-- the next two lemmas are cited by the ports' decreasing_by, so they stay above the ports
lemma bin3_toChars_len (a b c : Char)
    (ha : a = '1' ∨ a = '0') (hb : b = '1' ∨ b = '0') (hc : c = '1' ∨ c = '0') :
    (PySem.Int.toChars ((PySem.Int.ofCharsBase? [a, b, c] 2).getD 0)).length = 1 := by
  rcases ha with rfl | rfl <;> rcases hb with rfl | rfl <;> rcases hc with rfl | rfl <;> decide

lemma applica_mossa_len (S : String) (m : Int) (hm : m ∈ mosse S) :
    (applica_mossa S m).toList.length + 2 = S.toList.length := by
  obtain ⟨hmem, hpred⟩ := List.mem_filter.mp hm
  rw [PySem.List.mem_pyRange_one] at hmem
  obtain ⟨h0, hlt⟩ := hmem
  obtain ⟨k, rfl⟩ := Int.eq_ofNat_of_zero_le h0
  rw [PySem.Str.len_eq] at hlt
  have hk3 : k + 3 ≤ S.toList.length := by omega
  have htr : PySem.List.slice S.toList (some (k : Int)) (some ((k : Int) + 3)) = (S.toList.drop k).take 3 := by
    have := PySem.List.slice_natCast_add S.toList k 3
    simpa using this
  have hlen : ((S.toList.drop k).take 3).length = 3 := by
    have hSL : S.toList.length = S.length := by simp
    simp [List.length_take, List.length_drop]; omega
  have hall : ∀ x ∈ (S.toList.drop k).take 3, x = '1' ∨ x = '0' := by
    intro x hx
    rw [htr] at hpred
    by_contra hne
    push Not at hne
    have hxd : x ∈ PySem.Set.diff (PySem.Set.ofList ((S.toList.drop k).take 3)) ['1', '0'] := by
      simp only [PySem.Set.diff, PySem.Set.contains_eq_listContains, List.contains_eq_mem,
        List.mem_filter, PySem.Set.mem_ofList, Bool.not_eq_eq_eq_not, Bool.not_true,
        decide_eq_false_iff_not]
      exact ⟨hx, by simp [hne.1, hne.2]⟩
    rw [List.isEmpty_iff] at hpred
    simp [hpred] at hxd
  obtain ⟨a, b, c, habc⟩ : ∃ a b c, (S.toList.drop k).take 3 = [a, b, c] := by
    match h : (S.toList.drop k).take 3 with
    | [a, b, c] => exact ⟨a, b, c, rfl⟩
    | [] | [_] | [_, _] | _ :: _ :: _ :: _ :: _ => rw [h] at hlen; simp at hlen
  rw [habc] at hall
  have h1 := bin3_toChars_len a b c (hall a (by simp)) (hall b (by simp)) (hall c (by simp))
  simp only [applica_mossa, htr, habc]
  rw [PySem.List.slice_to_natCast]
  have : PySem.List.slice S.toList (some ((k : Int) + 3)) none = S.toList.drop (k + 3) := by
    have := PySem.List.slice_from_natCast S.toList (k + 3)
    rw [← this]; norm_num
  rw [this]
  have hSL : S.toList.length = S.length := by simp
  simp [h1, List.length_take, List.length_drop]
  omega

def genera_foglie (S : String) : List String :=
  if PySem.Str.len S < 3 then PySem.Set.ofList [S]
  else if mosse S ≠ [] then
    (mosse S).attach.foldl
      (fun acc mp => PySem.Set.union acc (genera_foglie (applica_mossa S mp.1)))
      PySem.Set.empty
  else PySem.Set.ofList [S]
termination_by S.toList.length
decreasing_by
  have := applica_mossa_len S mp.1 mp.2
  omega

-- ===== PORT B =====

-- chr(48 + 4*(a=='1') + 2*(b=='1') + (c=='1'))
def bDigit (a b c : Char) : Char :=
  Char.ofNat (48 + (4 * (if a = '1' then 1 else 0) + 2 * (if b = '1' then 1 else 0)
    + (if c = '1' then 1 else 0)))

-- cited by the port's decreasing_by, so it stays above it
lemma child_len (l : List Char) (i : Nat) (d : Char) (h : i < l.length - 2) :
    (String.ofList (l.take i ++ [d] ++ l.drop (i + 3))).toList.length = l.length - 2 := by
  simp [List.length_take, List.length_drop]
  omega

-- Source B's _leaves(s, cache): memoized recursion; the 'for i in range(len(s)-2)' loop is a fold
-- with state (acc, moved, cache); s[i] / s[i+1] / s[i+2] via getD (i < len(s)-2, so the
-- defaults are never taken: exact)
def gf_leaves (s : String) (cache : PySem.Dict String (List String)) :
    List String × PySem.Dict String (List String) :=
  match cache.get? s with
  | some r => (r, cache)
  | none =>
    let p := (List.range (s.toList.length - 2)).attach.foldl
      (fun st ip =>
        let a := s.toList.getD ip.1 ' '
        let b := s.toList.getD (ip.1 + 1) ' '
        let c := s.toList.getD (ip.1 + 2) ' '
        if (a == '0' || a == '1') && (b == '0' || b == '1') && (c == '0' || c == '1') then
          let child := String.ofList (s.toList.take ip.1 ++ [bDigit a b c] ++ s.toList.drop (ip.1 + 3))
          let q := gf_leaves child st.2.2
          (PySem.Set.union st.1 q.1, true, q.2)
        else st)
      (PySem.Set.empty, false, cache)
    let r := if p.2.1 then p.1 else PySem.Set.ofList [s]
    (r, p.2.2.insert s r)
termination_by s.toList.length
decreasing_by
  have hi : ip.1 < s.toList.length - 2 := List.mem_range.mp ip.2
  have := child_len s.toList ip.1 (bDigit (s.toList.getD ip.1 ' ') (s.toList.getD (ip.1 + 1) ' ') (s.toList.getD (ip.1 + 2) ' ')) hi
  omega

def genera_foglie_alt (S : String) : List String :=
  (gf_leaves S PySem.Dict.empty).1

-- ===== PRECONDITION & SPEC =====
def Spec_genera_foglie (S : String) (out : List String) : Prop := out = genera_foglie_alt S
instance (S : String) (out : List String) : Decidable (Spec_genera_foglie S out) := by unfold Spec_genera_foglie; infer_instance

-- ===== CLAIM (what is proved, stated in full; the proofs are below) =====
def Claim_equal_genera_foglie : Prop := ∀ (S : String), Dom_genera_foglie S → Spec_genera_foglie S (genera_foglie S)

-- ===== LEMMAS AND PROOFS =====
-- cache invariant: every stored value is the (uncached) result for its key
def CacheOK (c : PySem.Dict String (List String)) : Prop :=
  ∀ k r, c.get? k = some r → r = genera_foglie k

lemma cacheok_insert (c : PySem.Dict String (List String)) (hc : CacheOK c)
    (S : String) (r : List String) (hr : r = genera_foglie S) : CacheOK (c.insert S r) := by
  intro k v hk
  rw [PySem.Dict.get?_insert] at hk
  split at hk
  · rename_i hkS; cases hk; subst hkS; exact hr
  · exact hc k v hk

-- the moves of S at positions ≥ i (msFrom S 0 = mosse S)
def msFrom (S : String) (i : Nat) : List Int :=
  (PySem.List.pyRange (i : Int) (PySem.Str.len S - 2) 1).filter
    (fun i => (PySem.Set.diff (PySem.Set.ofList (PySem.List.slice S.toList (some i) (some (i + 3)))) ['1', '0']).isEmpty)

lemma mosse_eq_msFrom (S : String) : mosse S = msFrom S 0 := by
  simp [mosse, msFrom]

lemma msFrom_nil (S : String) (i : Nat) (h : S.toList.length - 2 ≤ i) : msFrom S i = [] := by
  unfold msFrom
  rw [PySem.List.pyRange_one_eq_nil (by rw [PySem.Str.len_eq]; omega)]
  rfl

lemma drop_take3 (l : List Char) (i : Nat) (h : i + 3 ≤ l.length) :
    (l.drop i).take 3 = [l.getD i ' ', l.getD (i + 1) ' ', l.getD (i + 2) ' '] := by
  have h0 : i < l.length := by omega
  have h1 : i + 1 < l.length := by omega
  have h2 : i + 2 < l.length := by omega
  rw [List.getD_eq_getElem _ _ h0, List.getD_eq_getElem _ _ h1, List.getD_eq_getElem _ _ h2,
    List.drop_eq_getElem_cons h0, List.drop_eq_getElem_cons h1, List.drop_eq_getElem_cons h2]
  rfl

-- A's triple test on three explicit characters is B's character check
lemma pred_eq (a b c : Char) :
    (PySem.Set.diff (PySem.Set.ofList [a, b, c]) ['1', '0']).isEmpty
      = ((a == '0' || a == '1') && (b == '0' || b == '1') && (c == '0' || c == '1')) := by
  by_cases ha : a = '0' ∨ a = '1'
  · by_cases hb : b = '0' ∨ b = '1'
    · by_cases hc : c = '0' ∨ c = '1'
      · rcases ha with rfl | rfl <;> rcases hb with rfl | rfl <;> rcases hc with rfl | rfl <;> decide
      · push Not at hc
        have hm : c ∈ PySem.Set.diff (PySem.Set.ofList [a, b, c]) ['1', '0'] := by
          simp only [PySem.Set.diff, PySem.Set.contains_eq_listContains, List.contains_eq_mem,
            List.mem_filter, PySem.Set.mem_ofList, Bool.not_eq_eq_eq_not, Bool.not_true,
            decide_eq_false_iff_not]
          exact ⟨by simp, by simp [hc.1, hc.2]⟩
        rcases hl : PySem.Set.diff (PySem.Set.ofList [a, b, c]) ['1', '0'] with _ | ⟨x, xs⟩
        · rw [hl] at hm; cases hm
        · simp [hc.1, hc.2]
    · push Not at hb
      have hm : b ∈ PySem.Set.diff (PySem.Set.ofList [a, b, c]) ['1', '0'] := by
        simp only [PySem.Set.diff, PySem.Set.contains_eq_listContains, List.contains_eq_mem,
          List.mem_filter, PySem.Set.mem_ofList, Bool.not_eq_eq_eq_not, Bool.not_true,
          decide_eq_false_iff_not]
        exact ⟨by simp, by simp [hb.1, hb.2]⟩
      rcases hl : PySem.Set.diff (PySem.Set.ofList [a, b, c]) ['1', '0'] with _ | ⟨x, xs⟩
      · rw [hl] at hm; cases hm
      · simp [hb.1, hb.2]
  · push Not at ha
    have hm : a ∈ PySem.Set.diff (PySem.Set.ofList [a, b, c]) ['1', '0'] := by
      simp only [PySem.Set.diff, PySem.Set.contains_eq_listContains, List.contains_eq_mem,
        List.mem_filter, PySem.Set.mem_ofList, Bool.not_eq_eq_eq_not, Bool.not_true,
        decide_eq_false_iff_not]
      exact ⟨by simp, by simp [ha.1, ha.2]⟩
    rcases hl : PySem.Set.diff (PySem.Set.ofList [a, b, c]) ['1', '0'] with _ | ⟨x, xs⟩
    · rw [hl] at hm; cases hm
    · simp [ha.1, ha.2]

-- str(int([a,b,c], 2)) for binary chars is the single arithmetic digit of B
lemma tripla_eq (a b c : Char) (ha : a = '0' ∨ a = '1') (hb : b = '0' ∨ b = '1')
    (hc : c = '0' ∨ c = '1') :
    PySem.Int.toChars ((PySem.Int.ofCharsBase? [a, b, c] 2).getD 0) = [bDigit a b c] := by
  rcases ha with rfl | rfl <;> rcases hb with rfl | rfl <;> rcases hc with rfl | rfl <;> decide

lemma slice_triple (S : String) (i : Nat) (h : i + 3 ≤ S.toList.length) :
    PySem.List.slice S.toList (some (i : Int)) (some ((i : Int) + 3))
      = [S.toList.getD i ' ', S.toList.getD (i + 1) ' ', S.toList.getD (i + 2) ' '] := by
  have h1 := PySem.List.slice_natCast_add S.toList i 3
  rw [show ((i : Int) + 3) = ((i : Int) + ((3 : Nat) : Int)) by norm_num] at *
  rw [h1, drop_take3 S.toList i h]

-- A's applica_mossa at a binary position is B's in-place replacement
lemma applica_eq_child (S : String) (i : Nat) (h : i + 3 ≤ S.toList.length)
    (ha : S.toList.getD i ' ' = '0' ∨ S.toList.getD i ' ' = '1')
    (hb : S.toList.getD (i + 1) ' ' = '0' ∨ S.toList.getD (i + 1) ' ' = '1')
    (hc : S.toList.getD (i + 2) ' ' = '0' ∨ S.toList.getD (i + 2) ' ' = '1') :
    applica_mossa S (i : Int)
      = String.ofList (S.toList.take i
          ++ [bDigit (S.toList.getD i ' ') (S.toList.getD (i + 1) ' ') (S.toList.getD (i + 2) ' ')]
          ++ S.toList.drop (i + 3)) := by
  have hdopo : PySem.List.slice S.toList (some ((i : Int) + 3)) none = S.toList.drop (i + 3) := by
    have := PySem.List.slice_from_natCast S.toList (i + 3)
    rw [← this]; norm_num
  unfold applica_mossa
  simp only [PySem.List.slice_to_natCast, slice_triple S i h, hdopo, tripla_eq _ _ _ ha hb hc]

• What needs to be done
Only the lines from the one containing "(hb : S.toList.getD" through the end of the listing belong in the response, each reproduced exactly.

• Output of the exercise
    (hb : S.toList.getD (i + 1) ' ' = '0' ∨ S.toList.getD (i + 1) ' ' = '1')
    (hc : S.toList.getD (i + 2) ' ' = '0' ∨ S.toList.getD (i + 2) ' ' = '1') :
    applica_mossa S (i : Int)
      = String.ofList (S.toList.take i
          ++ [bDigit (S.toList.getD i ' ') (S.toList.getD (i + 1) ' ') (S.toList.getD (i + 2) ' ')]
          ++ S.toList.drop (i + 3)) := by
  have hdopo : PySem.List.slice S.toList (some ((i : Int) + 3)) none = S.toList.drop (i + 3) := by
    have := PySem.List.slice_from_natCast S.toList (i + 3)
    rw [← this]; norm_num
  unfold applica_mossa
  simp only [PySem.List.slice_to_natCast, slice_triple S i h, hdopo, tripla_eq _ _ _ ha hb hc]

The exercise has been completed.